Antes de serem assim com as suas cores e os seus aromas.
Eram minúsculas sementes deixadas nas terras dos ventos e do Sol.
Das chuvas e do tempo.
Nas semanas e meses que seguem um percurso.
Para depois florescerem docemente como manga,cacau,cupuaçu,
açaí,acerola,goiaba,
abacate ou abacaxi.
E com mais doces frutos que ainda estarão florescendo.
Ou com outros sabores.
Ainda salgados e um pouco amargos,mas saborosos.
Como repolho,macaxeira,
beterraba,cenoura,
batata.
E com mais sabores amargos e salgados que irão florescer por tantos dias que nascerão.
Como esses frutos ou legumes coloridos.
Que foram deixados nas terras que são parte de um querido planeta.
Deixados pelos ventos e nas brisas do tempo.
Sendo iluminados por uma estrela fascinante e protetora.
Sob a sua luz e do azul do céu cada minúscula semente é acolhida.
Também pelas quatro estações.
Até que novamente sejam coloridas árvores ou plantas.
Com galhos e folhas que crescem em cada instante.
Nas plantas com raízes finas e fortalecidas.
São muitas as árvores frutíferas.
Com os seus frutos pequenos,médios ou grandes.
Em cada cor,um sabor.
Ou em uma raiz uma planta que não fica tão distante dessas terras.
Nos seus legumes com uma cor predominante marron.
Que após alguns ventos outras cores se mostram.
Em cada galho ou uma folha de planta antes de um outro legume ou um fruto,haverá uma flor.
Muito mais do que uma flor.
Mas antes disso acontecer ainda serão minúsculas sementes esperando o próximo florescer.
Com o cultivo do tempo e das chuvas.
Com os toques das brisas e dos ventos.
No colorido das quatro estações.
Na gratidão do azul do céu.
E do seu lugar no céu mais uma vez terá florescido o Sol.
Uma Revoada Sob Milhares De Estrelas.
Era mais uma outra noite maravilhosa com milhares de estrelas e a querida Lua.
Com milhares de estrelas ao seu lado.
Milhares de estrelas em anos-luz de distância que aos olhos da Lua pareciam mais perto.
Milagres brilhantes atravessando o tempo de cada estrela e vindo até mais uma noite.
Em uma fase bonita da Lua.
Milhares de estrelas brilhavam.
Na escuridão profunda e majestosa do céu.
Milhares de brilhos eram a noite.
Com tantas estrelas nessa maravilhosa escuridão.
Não tão distante como as milhares de estrelas uma revoada branca vinha de um certa direção.
Uma revoada branca e leve.
De um instante e na cor branca vinham iluminadas por estrelas que estavam atrás dessa revoada.
Na maravilhosa noite de Lua essa revoada branca e silenciosa seguia as estrelas que estavam nos seus olhos.
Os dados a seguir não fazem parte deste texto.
-- pv_equiv track=rewrite | github.com/Aruuni/mininettestbed | james/graph_testing.py | grid_pos
-- ===== SOURCE A (Python) =====
-- import math
--
-- def grid_pos(num_nodes):
--     side = int(math.sqrt(num_nodes))
--     pos = {}
--     for i in range(num_nodes):
--         row = i // side
--         col = i % side
--         pos[i] = (col, -row)  # negative row so it plots top to bottom
--     return pos
-- ===== SOURCE B (Python) =====
-- import math
--
-- def grid_pos(num_nodes):
--     side = math.isqrt(num_nodes)
--     pos = {}
--     i = 0
--     row = 0
--     while i < num_nodes:
--         for col in range(side):
--             pos[i] = (col, -row)
--             i += 1
--             if i == num_nodes:
--                 break
--         row += 1
--     return pos
-- ===== Notes on version B (the rewrite author's own statement) =====
-- stated objective: alternative
-- what changed: Replaces the flat loop that derives row/col from each index by // and % with an explicit nested row-by-row/column-by-column walk (running index, inner break), building the same dict in the same order with no division at all.
import Mathlib
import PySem

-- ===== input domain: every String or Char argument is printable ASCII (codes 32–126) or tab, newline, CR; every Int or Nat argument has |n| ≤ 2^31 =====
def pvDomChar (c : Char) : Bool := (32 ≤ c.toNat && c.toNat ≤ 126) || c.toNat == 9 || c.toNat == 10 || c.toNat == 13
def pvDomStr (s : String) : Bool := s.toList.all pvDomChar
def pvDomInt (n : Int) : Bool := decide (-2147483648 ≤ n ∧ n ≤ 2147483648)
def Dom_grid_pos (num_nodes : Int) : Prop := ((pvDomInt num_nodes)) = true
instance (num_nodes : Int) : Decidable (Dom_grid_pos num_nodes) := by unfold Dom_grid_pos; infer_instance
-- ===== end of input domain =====

-- B keeps the same output but walks the grid row by row with a running index and an inner
-- break, instead of deriving row/col from each index by // and % (objective: alternative).

-- ===== PORT A =====
-- int(math.sqrt(n)) for 0 ≤ n ≤ 2^31 equals the integer square root (float sqrt is exact
-- enough on this range), ported as Nat.sqrt on n.toNat.
def grid_pos (num_nodes : Int) : List (Int × Int × Int) :=
  let side : Int := (Nat.sqrt num_nodes.toNat : Int)
  let pos : PySem.Dict Int (Int × Int) :=
    (PySem.List.pyRange 0 num_nodes 1).foldl (fun pos i =>
      let row := PySem.Int.floordiv i side
      let col := PySem.Int.mod i side
      pos.insert i (col, -row)) PySem.Dict.empty
  pos.items

-- ===== PORT B =====
-- the inner 'for col in range(side): … if i == num_nodes: break'
def gridInnerB (num_nodes : Int) :
    List Int → PySem.Dict Int (Int × Int) → Int → Int → PySem.Dict Int (Int × Int) × Int
  | [], pos, i, _row => (pos, i)
  | col :: rest, pos, i, row =>
      let pos := pos.insert i (col, -row)
      let i := i + 1
      if i = num_nodes then (pos, i) else gridInnerB num_nodes rest pos i row

-- the outer 'while i < num_nodes' loop; fuel = num_nodes.toNat outer rounds always suffice
-- because each round with i < num_nodes inserts at least one node (side ≥ 1 there)
def gridOuterB (num_nodes side : Int) :
    Nat → PySem.Dict Int (Int × Int) → Int → Int → PySem.Dict Int (Int × Int)
  | 0, pos, _, _ => pos
  | fuel + 1, pos, i, row =>
      if i < num_nodes then
        let r := gridInnerB num_nodes (PySem.List.pyRange 0 side 1) pos i row
        gridOuterB num_nodes side fuel r.1 r.2 (row + 1)
      else pos

-- math.isqrt(n) = Nat.sqrt n for 0 ≤ n
def grid_pos_alt (num_nodes : Int) : List (Int × Int × Int) :=
  let side : Int := (Nat.sqrt num_nodes.toNat : Int)
  (gridOuterB num_nodes side num_nodes.toNat PySem.Dict.empty 0 0).items

-- ===== PRECONDITION & SPEC =====
-- A raises ValueError (math.sqrt of a negative number) when num_nodes < 0; excluded.
def Pre_grid_pos (num_nodes : Int) : Prop := 0 ≤ num_nodes
instance (num_nodes : Int) : Decidable (Pre_grid_pos num_nodes) := by unfold Pre_grid_pos; infer_instance
def pvWitness_grid_pos : Int := (5)

def Spec_grid_pos (num_nodes : Int) (out : List (Int × Int × Int)) : Prop := out = grid_pos_alt num_nodes
instance (num_nodes : Int) (out : List (Int × Int × Int)) : Decidable (Spec_grid_pos num_nodes out) := by unfold Spec_grid_pos; infer_instance

-- ===== CLAIM (what is proved, stated in full; the proofs are below) =====
def Claim_equal_grid_pos : Prop := ∀ (num_nodes : Int), Dom_grid_pos num_nodes → Pre_grid_pos num_nodes → Spec_grid_pos num_nodes (grid_pos num_nodes)

-- ===== LEMMAS AND PROOFS =====

-- the insertion step both programs perform for node j on a grid of width s
def gridF (s : Int) (d : PySem.Dict Int (Int × Int)) (j : Int) : PySem.Dict Int (Int × Int) :=
  d.insert j (PySem.Int.mod j s, -(PySem.Int.floordiv j s))

theorem gridF_eq (s row c : Int) (hc0 : 0 ≤ c) (hcs : c < s)
    (d : PySem.Dict Int (Int × Int)) :
    gridF s d (row * s + c) = d.insert (row * s + c) (c, -row) := by
  have hs : 0 < s := lt_of_le_of_lt hc0 hcs
  have hmod : PySem.Int.mod (row * s + c) s = c := by
    rw [PySem.Int.mod_eq_emod_of_pos hs]
    rw [add_comm, mul_comm row s, Int.add_mul_emod_self_left]
    exact Int.emod_eq_of_lt hc0 hcs
  have hdiv : PySem.Int.floordiv (row * s + c) s = row := by
    rw [PySem.Int.floordiv_eq_ediv_of_pos hs]
    rw [add_comm, Int.add_mul_ediv_right _ _ (ne_of_gt hs)]
    rw [Int.ediv_eq_zero_of_lt hc0 hcs]
    omega
  simp [gridF, hmod, hdiv]

theorem inner_eq (N s : Int) :
    ∀ (k : Nat) (c : Int), (s - c).toNat = k → 0 ≤ c → c ≤ s →
    ∀ (pos : PySem.Dict Int (Int × Int)) (row b : Int), b = row * s → b + c < N →
      gridInnerB N (PySem.List.pyRange c s 1) pos (b + c) row =
        ((PySem.List.pyRange (b + c) (min N (b + s)) 1).foldl (gridF s) pos, min N (b + s)) := by
  intro k
  induction k with
  | zero =>
      intro c hk hc0 hcs pos row b hb hlt
      have hcs' : c = s := by omega
      rw [PySem.List.pyRange_one_eq_nil (by omega)]
      have hmin : min N (b + s) = b + s := by omega
      rw [hmin, ← hcs', PySem.List.pyRange_one_eq_nil (by omega)]
      rfl
  | succ k ih =>
      intro c hk hc0 hcs pos row b hb hlt
      have hclt : c < s := by omega
      rw [PySem.List.pyRange_one_cons hclt]
      simp only [gridInnerB]
      by_cases hbrk : b + c + 1 = N
      · rw [if_pos hbrk]
        have hmin : min N (b + s) = N := by omega
        rw [hmin, ← hbrk]
        rw [show b + c + 1 = (b + c) + 1 from rfl, PySem.List.pyRange_one_singleton]
        simp only [List.foldl_cons, List.foldl_nil]
        rw [hb, gridF_eq s row c hc0 hclt]
      · rw [if_neg hbrk]
        have h1 : b + c + 1 = b + (c + 1) := by ring
        rw [h1]
        rw [ih (c + 1) (by omega) (by omega) (by omega) (pos.insert (b + c) (c, -row)) row b hb (by omega)]
        have hsplit : PySem.List.pyRange (b + c) (min N (b + s)) 1 =
            PySem.List.pyRange (b + c) (b + (c + 1)) 1 ++
            PySem.List.pyRange (b + (c + 1)) (min N (b + s)) 1 :=
          PySem.List.pyRange_one_append _ _ _ (by omega) (by omega)
        rw [hsplit, List.foldl_append]
        rw [show b + (c + 1) = (b + c) + 1 by ring, PySem.List.pyRange_one_singleton]
        simp only [List.foldl_cons, List.foldl_nil]
        rw [hb, gridF_eq s row c hc0 hclt]

theorem outer_eq (N s : Int) (hs : 0 < s) :
    ∀ (fuel : Nat) (pos : PySem.Dict Int (Int × Int)) (row b : Int),
      b = row * s → N ≤ b + (fuel : Int) * s →
      gridOuterB N s fuel pos b row =
        (PySem.List.pyRange b N 1).foldl (gridF s) pos := by
  intro fuel
  induction fuel with
  | zero =>
      intro pos row b hb hfuel
      simp only [Int.natCast_zero, zero_mul, add_zero] at hfuel
      rw [PySem.List.pyRange_one_eq_nil hfuel]
      rfl
  | succ fuel ih =>
      intro pos row b hb hfuel
      show (if b < N then _ else pos) = _
      by_cases hlt : b < N
      · rw [if_pos hlt]
        have hin := inner_eq N s (s - 0).toNat 0 rfl le_rfl (le_of_lt hs) pos row b hb (by omega)
        simp only [add_zero] at hin
        rw [hin]
        have hcast : ((fuel + 1 : Nat) : Int) * s = (fuel : Int) * s + s := by push_cast; ring
        rw [hcast] at hfuel
        by_cases hfull : b + s ≤ N
        · have hmin : min N (b + s) = b + s := by omega
          rw [hmin]
          rw [ih _ (row + 1) (b + s) (by rw [hb]; ring) (by omega)]
          rw [← List.foldl_append, ← PySem.List.pyRange_one_append _ _ _ (by omega) (by omega)]
        · have hmin : min N (b + s) = N := by omega
          rw [hmin]
          have hstop : ∀ p, gridOuterB N s fuel p N (row + 1) = p := by
            intro p
            cases fuel with
            | zero => rfl
            | succ m =>
                show (if N < N then _ else p) = p
                rw [if_neg (lt_irrefl N)]
          rw [hstop]
      · rw [if_neg hlt]
        rw [PySem.List.pyRange_one_eq_nil (by omega)]
        rfl

-- ===== VERDICT (by name: the statement is the Claim_ definition above) =====
theorem grid_pos_spec : Claim_equal_grid_pos := by
  intro N _hdom hpre
  unfold Spec_grid_pos grid_pos grid_pos_alt
  by_cases hN : N = 0
  · subst hN; rfl
  · have hNpos : 0 < N := lt_of_le_of_ne hpre (Ne.symm hN)
    set s : Int := (Nat.sqrt N.toNat : Int) with hsdef
    have hs : 0 < s := by
      rw [hsdef]
      exact_mod_cast Nat.sqrt_pos.mpr (by omega)
    have hfuel : N ≤ (0 : Int) + (N.toNat : Int) * s := by
      have h1 : (N.toNat : Int) = N := by omega
      nlinarith
    have h := outer_eq N s hs N.toNat PySem.Dict.empty 0 0 (by ring) hfuel
    exact congrArg PySem.Dict.items h.symm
Uma revoada sob um anoitecer.
Uma revoada graciosa e branca de uma direção que já tinha constelações.
Dos muitos anos-luz de distância até os olhos daquela revoada.
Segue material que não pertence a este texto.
-- pv_equiv track=rewrite | github.com/TakumaMiwa/algorithm | string/sneak_string.py | sneak_string
-- ===== SOURCE A (Python) =====
-- def sneak_string(s):
--     if not s: return []
--     l1, l2, l3 = [], [s[0]], []
--     idx = 1
--     while idx < len(s):
--         l1.append(s[idx])
--         if idx + 1 < len(s): l2.append(s[idx+1])
--         if idx + 2 < len(s): l3.append(s[idx+2])
--         if idx + 3 < len(s): l2.append(s[idx+3])
--         idx += 4
--     return l1 + l2 + l3
-- ===== SOURCE B (Python) =====
-- def sneak_string(s):
--     n = len(s)
--     return ([s[i] for i in range(1, n, 4)]
--             + [s[i] for i in range(0, n, 2)]
--             + [s[i] for i in range(3, n, 4)])
-- ===== Notes on version B (the rewrite author's own statement) =====
-- stated objective: simpler
-- what changed: Replaced A's single interleaved while-loop (index stepping by 4 with four in-range branches appending to three accumulators) by three independent strided range comprehensions: chars at indices 1,5,9,... then 0,2,4,... then 3,7,11,...; no empty-string special case is needed.
import Mathlib
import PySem

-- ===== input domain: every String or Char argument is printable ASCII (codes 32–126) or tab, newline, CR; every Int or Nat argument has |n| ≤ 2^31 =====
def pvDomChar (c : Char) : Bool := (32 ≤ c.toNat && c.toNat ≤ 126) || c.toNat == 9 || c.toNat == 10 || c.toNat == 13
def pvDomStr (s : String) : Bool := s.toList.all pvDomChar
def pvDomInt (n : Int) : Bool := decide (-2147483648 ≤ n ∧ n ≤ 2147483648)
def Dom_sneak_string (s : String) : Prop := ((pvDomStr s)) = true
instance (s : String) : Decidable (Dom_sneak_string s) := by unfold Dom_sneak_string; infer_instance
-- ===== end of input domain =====

-- B replaces A's single interleaved index-and-branch while-loop by three independent
-- strided range comprehensions (objective: simpler); same return value; no side effects.

-- ===== PORT A =====
-- the while-loop: idx steps by 4, appending to l1/l2/l3 under the in-range guards
def snLoopA (cs : List Char) (idx : Nat) (l1 l2 l3 : List String) : List String :=
  if h : idx < cs.length then
    let l1' := l1 ++ [String.mk [cs.getD idx ' ']]
    let l2' := if idx + 1 < cs.length then l2 ++ [String.mk [cs.getD (idx + 1) ' ']] else l2
    let l3' := if idx + 2 < cs.length then l3 ++ [String.mk [cs.getD (idx + 2) ' ']] else l3
    let l2'' := if idx + 3 < cs.length then l2' ++ [String.mk [cs.getD (idx + 3) ' ']] else l2'
    snLoopA cs (idx + 4) l1' l2'' l3'
  else l1 ++ l2 ++ l3
termination_by cs.length - idx
decreasing_by omega

def sneak_string (s : String) : List String :=
  let cs := s.toList
  if cs.isEmpty then []
  else snLoopA cs 1 [] [String.mk [cs.getD 0 ' ']] []

-- ===== PORT B =====
def sneak_string_alt (s : String) : List String :=
  let cs := s.toList
  let n : Int := cs.length
  (PySem.List.pyRange 1 n 4).map (fun i => String.mk [PySem.List.pyGetD cs i ' '])
    ++ (PySem.List.pyRange 0 n 2).map (fun i => String.mk [PySem.List.pyGetD cs i ' '])
    ++ (PySem.List.pyRange 3 n 4).map (fun i => String.mk [PySem.List.pyGetD cs i ' '])

-- ===== PRECONDITION & SPEC =====
def Spec_sneak_string (s : String) (out : List String) : Prop := out = sneak_string_alt s
instance (s : String) (out : List String) : Decidable (Spec_sneak_string s out) := by unfold Spec_sneak_string; infer_instance

-- ===== CLAIM (what is proved, stated in full; the proofs are below) =====
def Claim_equal_sneak_string : Prop := ∀ (s : String), Dom_sneak_string s → Spec_sneak_string s (sneak_string s)

-- ===== LEMMAS AND PROOFS =====

-- proof-side spec: every k-th element starting at the head (countdown-state helper)
def strideAux {α : Type} : List α → Nat → Nat → List α
  | [], _, _ => []
  | a :: rest, 0, k => a :: strideAux rest (k - 1) k
  | _ :: rest, c + 1, k => strideAux rest c k

def strideL {α : Type} (xs : List α) (k : Nat) : List α := strideAux xs 0 k

theorem strideAux_skip {α : Type} (k : Nat) : ∀ (c : Nat) (t : List α),
    strideAux t c k = strideAux (t.drop c) 0 k := by
  intro c
  induction c with
  | zero => intro t; simp
  | succ c ih =>
    intro t
    cases t with
    | nil => simp [strideAux]
    | cons a rest => simpa [strideAux] using ih rest

@[simp] theorem strideL_nil {α : Type} (k : Nat) : strideL ([] : List α) k = [] := rfl

theorem strideL_cons {α : Type} (a : α) (t : List α) (k : Nat) :
    strideL (a :: t) k = a :: strideL (t.drop (k - 1)) k := by
  unfold strideL
  rw [strideAux, strideAux_skip]

theorem pyRange_pos_nil (a b k : Int) (hk : 0 < k) (h : b ≤ a) :
    PySem.List.pyRange a b k = [] := by
  rw [PySem.List.pyRange_of_pos _ _ hk, if_neg (by omega)]
  simp

theorem pyRange_pos_cons (a b k : Int) (hk : 0 < k) (h : a < b) :
    PySem.List.pyRange a b k = a :: PySem.List.pyRange (a + k) b k := by
  rw [PySem.List.pyRange_of_pos _ _ hk, PySem.List.pyRange_of_pos _ _ hk, if_pos h]
  have h2 : 0 ≤ (b - a - 1) / k := Int.ediv_nonneg (by omega) (by omega)
  have h3 : (b - a + k - 1) / k = (b - a - 1) / k + 1 := by
    have h1 : b - a + k - 1 = (b - a - 1) + 1 * k := by ring
    rw [h1, Int.add_mul_ediv_right _ _ (by omega)]
  by_cases hc : a + k < b
  · rw [if_pos hc]
    have he : b - (a + k) + k - 1 = b - a - 1 := by ring
    have ht : ((b - a + k - 1) / k).toNat = ((b - a - 1) / k).toNat + 1 := by
      rw [h3]; omega
    rw [he, ht, List.range_succ_eq_map]
    simp only [List.map_cons, List.map_map]
    rw [List.cons_eq_cons]
    refine ⟨by simp, ?_⟩
    apply List.map_congr_left
    intro j _
    simp only [Function.comp_apply, Nat.succ_eq_add_one]
    push_cast
    ring
  · rw [if_neg hc]
    have hz : (b - a - 1) / k = 0 :=
      Int.ediv_eq_zero_of_lt (by omega) (by omega)
    have ht : ((b - a + k - 1) / k).toNat = 1 := by rw [h3, hz]; rfl
    rw [ht]
    simp

theorem range_map_stride (cs : List Char) (k : Nat) (hk : 0 < k) (a : Nat) :
    (PySem.List.pyRange (a : Int) (cs.length : Int) (k : Int)).map
        (fun i => String.mk [PySem.List.pyGetD cs i ' '])
      = (strideL (cs.drop a) k).map (fun c => String.mk [c]) := by
  have main : ∀ (fuel a : Nat), cs.length - a ≤ fuel →
      (PySem.List.pyRange (a : Int) (cs.length : Int) (k : Int)).map
          (fun i => String.mk [PySem.List.pyGetD cs i ' '])
        = (strideL (cs.drop a) k).map (fun c => String.mk [c]) := by
    intro fuel
    induction fuel with
    | zero =>
      intro a hf
      have ha : cs.length ≤ a := by omega
      rw [pyRange_pos_nil _ _ _ (by exact_mod_cast hk) (by exact_mod_cast ha),
        List.drop_eq_nil_of_le ha]
      simp
    | succ f ih =>
      intro a hf
      by_cases ha : a < cs.length
      · rw [pyRange_pos_cons _ _ _ (by exact_mod_cast hk) (by exact_mod_cast ha)]
        rw [List.drop_eq_getElem_cons ha, strideL_cons]
        have hak : ((a : Int) + (k : Int)) = ((a + k : Nat) : Int) := by push_cast; ring
        rw [hak]
        have hdd : (cs.drop (a + 1)).drop (k - 1) = cs.drop (a + k) := by
          rw [List.drop_drop]
          congr 1
          omega
        have hI := ih (a + k) (by omega)
        simp only [List.map_cons, hdd, hI]
        congr 1
        rw [PySem.List.pyGetD_natCast, List.getD_eq_getElem _ _ ha]
      · have ha' : cs.length ≤ a := by omega
        rw [pyRange_pos_nil _ _ _ (by exact_mod_cast hk) (by exact_mod_cast ha'),
          List.drop_eq_nil_of_le ha']
        simp
  exact main (cs.length - a) a (le_refl _)

theorem snLoopA_eq (cs : List Char) : ∀ (fuel idx : Nat) (l1 l2 l3 : List String),
    cs.length - idx ≤ fuel →
    snLoopA cs idx l1 l2 l3 =
      (l1 ++ (strideL (cs.drop idx) 4).map (fun c => String.mk [c]))
        ++ ((l2 ++ (strideL (cs.drop (idx + 1)) 2).map (fun c => String.mk [c]))
          ++ (l3 ++ (strideL (cs.drop (idx + 2)) 4).map (fun c => String.mk [c]))) := by
  intro fuel
  induction fuel with
  | zero =>
    intro idx l1 l2 l3 hf
    have h : cs.length ≤ idx := by omega
    rw [snLoopA, dif_neg (by omega)]
    rw [List.drop_eq_nil_of_le h, List.drop_eq_nil_of_le (by omega),
      List.drop_eq_nil_of_le (by omega)]
    simp
  | succ f ih =>
    intro idx l1 l2 l3 hf
    by_cases h : idx < cs.length
    · rw [snLoopA, dif_pos h]
      simp only []
      rw [ih (idx + 4) _ _ _ (by omega)]
      have e4 : idx + 4 + 1 = idx + 5 := by omega
      have e5 : idx + 4 + 2 = idx + 6 := by omega
      rw [e4, e5]
      -- l1 component
      have hl1 : strideL (cs.drop idx) 4 = cs[idx] :: strideL (cs.drop (idx + 4)) 4 := by
        rw [List.drop_eq_getElem_cons h, strideL_cons]
        rw [List.drop_drop]
      -- l2 component
      have hl2 : l2 ++ (strideL (cs.drop (idx + 1)) 2).map (fun c => String.mk [c]) =
          (if idx + 3 < cs.length then
            (if idx + 1 < cs.length then l2 ++ [String.mk [cs.getD (idx + 1) ' ']] else l2)
              ++ [String.mk [cs.getD (idx + 3) ' ']]
           else (if idx + 1 < cs.length then l2 ++ [String.mk [cs.getD (idx + 1) ' ']] else l2))
            ++ (strideL (cs.drop (idx + 5)) 2).map (fun c => String.mk [c]) := by
        by_cases h1 : idx + 1 < cs.length
        · rw [if_pos h1]
          have s1 : strideL (cs.drop (idx + 1)) 2 =
              cs[idx + 1] :: strideL (cs.drop (idx + 3)) 2 := by
            rw [List.drop_eq_getElem_cons h1, strideL_cons]
            rw [List.drop_drop]
          by_cases h3 : idx + 3 < cs.length
          · rw [if_pos h3]
            have s3 : strideL (cs.drop (idx + 3)) 2 =
                cs[idx + 3] :: strideL (cs.drop (idx + 5)) 2 := by
              rw [List.drop_eq_getElem_cons h3, strideL_cons]
              rw [List.drop_drop]
            rw [s1, s3, List.getD_eq_getElem _ _ h1, List.getD_eq_getElem _ _ h3]
            simp
          · rw [if_neg h3]
            have d3 : cs.drop (idx + 3) = [] := List.drop_eq_nil_of_le (by omega)
            have d5 : cs.drop (idx + 5) = [] := List.drop_eq_nil_of_le (by omega)
            rw [s1, d3, d5, List.getD_eq_getElem _ _ h1]
            simp
        · rw [if_neg h1, if_neg (by omega)]
          rw [List.drop_eq_nil_of_le (show cs.length ≤ idx + 1 by omega),
            List.drop_eq_nil_of_le (show cs.length ≤ idx + 5 by omega)]
      -- l3 component
      have hl3 : l3 ++ (strideL (cs.drop (idx + 2)) 4).map (fun c => String.mk [c]) =
          (if idx + 2 < cs.length then l3 ++ [String.mk [cs.getD (idx + 2) ' ']] else l3)
            ++ (strideL (cs.drop (idx + 6)) 4).map (fun c => String.mk [c]) := by
        by_cases h2 : idx + 2 < cs.length
        · rw [if_pos h2]
          have s2 : strideL (cs.drop (idx + 2)) 4 =
              cs[idx + 2] :: strideL (cs.drop (idx + 6)) 4 := by
            rw [List.drop_eq_getElem_cons h2, strideL_cons]
            rw [List.drop_drop]
          rw [s2, List.getD_eq_getElem _ _ h2]
          simp
        · rw [if_neg h2]
          rw [List.drop_eq_nil_of_le (show cs.length ≤ idx + 2 by omega),
            List.drop_eq_nil_of_le (show cs.length ≤ idx + 6 by omega)]
      rw [hl2, hl3, hl1, List.getD_eq_getElem _ _ h]
      simp
    · rw [snLoopA, dif_neg h]
      rw [List.drop_eq_nil_of_le (by omega), List.drop_eq_nil_of_le (by omega),
        List.drop_eq_nil_of_le (by omega)]
      simp

-- ===== VERDICT (by name: the statement is the Claim_ definition above) =====
theorem sneak_string_spec : Claim_equal_sneak_string := by
  intro s _
  unfold Spec_sneak_string sneak_string sneak_string_alt
  cases hcs : s.toList with
  | nil =>
    simp only [hcs, List.isEmpty_nil, if_pos, List.length_nil, Nat.cast_zero]
    rw [pyRange_pos_nil 1 0 4 (by omega) (by omega),
      pyRange_pos_nil 0 0 2 (by omega) (by omega),
      pyRange_pos_nil 3 0 4 (by omega) (by omega)]
    simp
  | cons c rest =>
    simp only [hcs, List.isEmpty_cons, if_neg]
    have hA := snLoopA_eq (c :: rest) ((c :: rest).length - 1) 1 [] [String.mk [(c :: rest).getD 0 ' ']] [] (le_refl _)
    rw [hA]
    have h1 := range_map_stride (c :: rest) 4 (by omega) 1
    have h0 := range_map_stride (c :: rest) 2 (by omega) 0
    have h3 := range_map_stride (c :: rest) 4 (by omega) 3
    norm_num at h1 h0 h3 ⊢
    rw [h1, h0, h3]
    have hs : strideL (c :: rest) 2 = c :: strideL (rest.drop 1) 2 := by
      rw [strideL_cons]
    rw [hs]
    have hd : rest.drop 1 = (c :: rest).drop 2 := by simp
    rw [hd]
    simp [List.getD]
Cada coração via estrelas,enquanto seguia voando para um outro lugar na mesma fase da Lua.
Em uma noite maravilhosa e com as estrelas de um luar.
Milhares de brilhos na imensidão.
Cada estrela no céu indicava um caminho,uma esperança.
Aos corações daquela revoada branca e aos olhos da Lua.
Antes dessa noite se reencontrar com uma outra manhã essa revoada já estará distante.
Ainda seguindo outras estrelas que estarão diante dos seus movimentos à milhares de anos-luz de distância.
Ainda nessa mesma noite antes de repousarem como revoada as milhares de estrelas e a Lua estarão nos seus sonhos.
Brilhantes e também seguindo sinais naturais que ficam sobre cada noite.
Como mais um milagre que refaz cada fase,os milhares de brilhos.
E uma revoada de um instante até um outro anoitecer.
Marabá: Como Uma Semente,Até As Folhas Da Castanheira De Sua Alma.
Em uma grande região em que a cor verde prevalece,uma semente espera entre os dias do tempo o seu florescer.
Em um lugar repleto de outras árvores e vidas uma outra espécie bonita está.
Antes de uma outra semente florescer,outras árvores dessa mesma espécie já haviam florescido nesse chão.
No ser do tempo,várias espécies dessa árvore já tinham flores e frutos.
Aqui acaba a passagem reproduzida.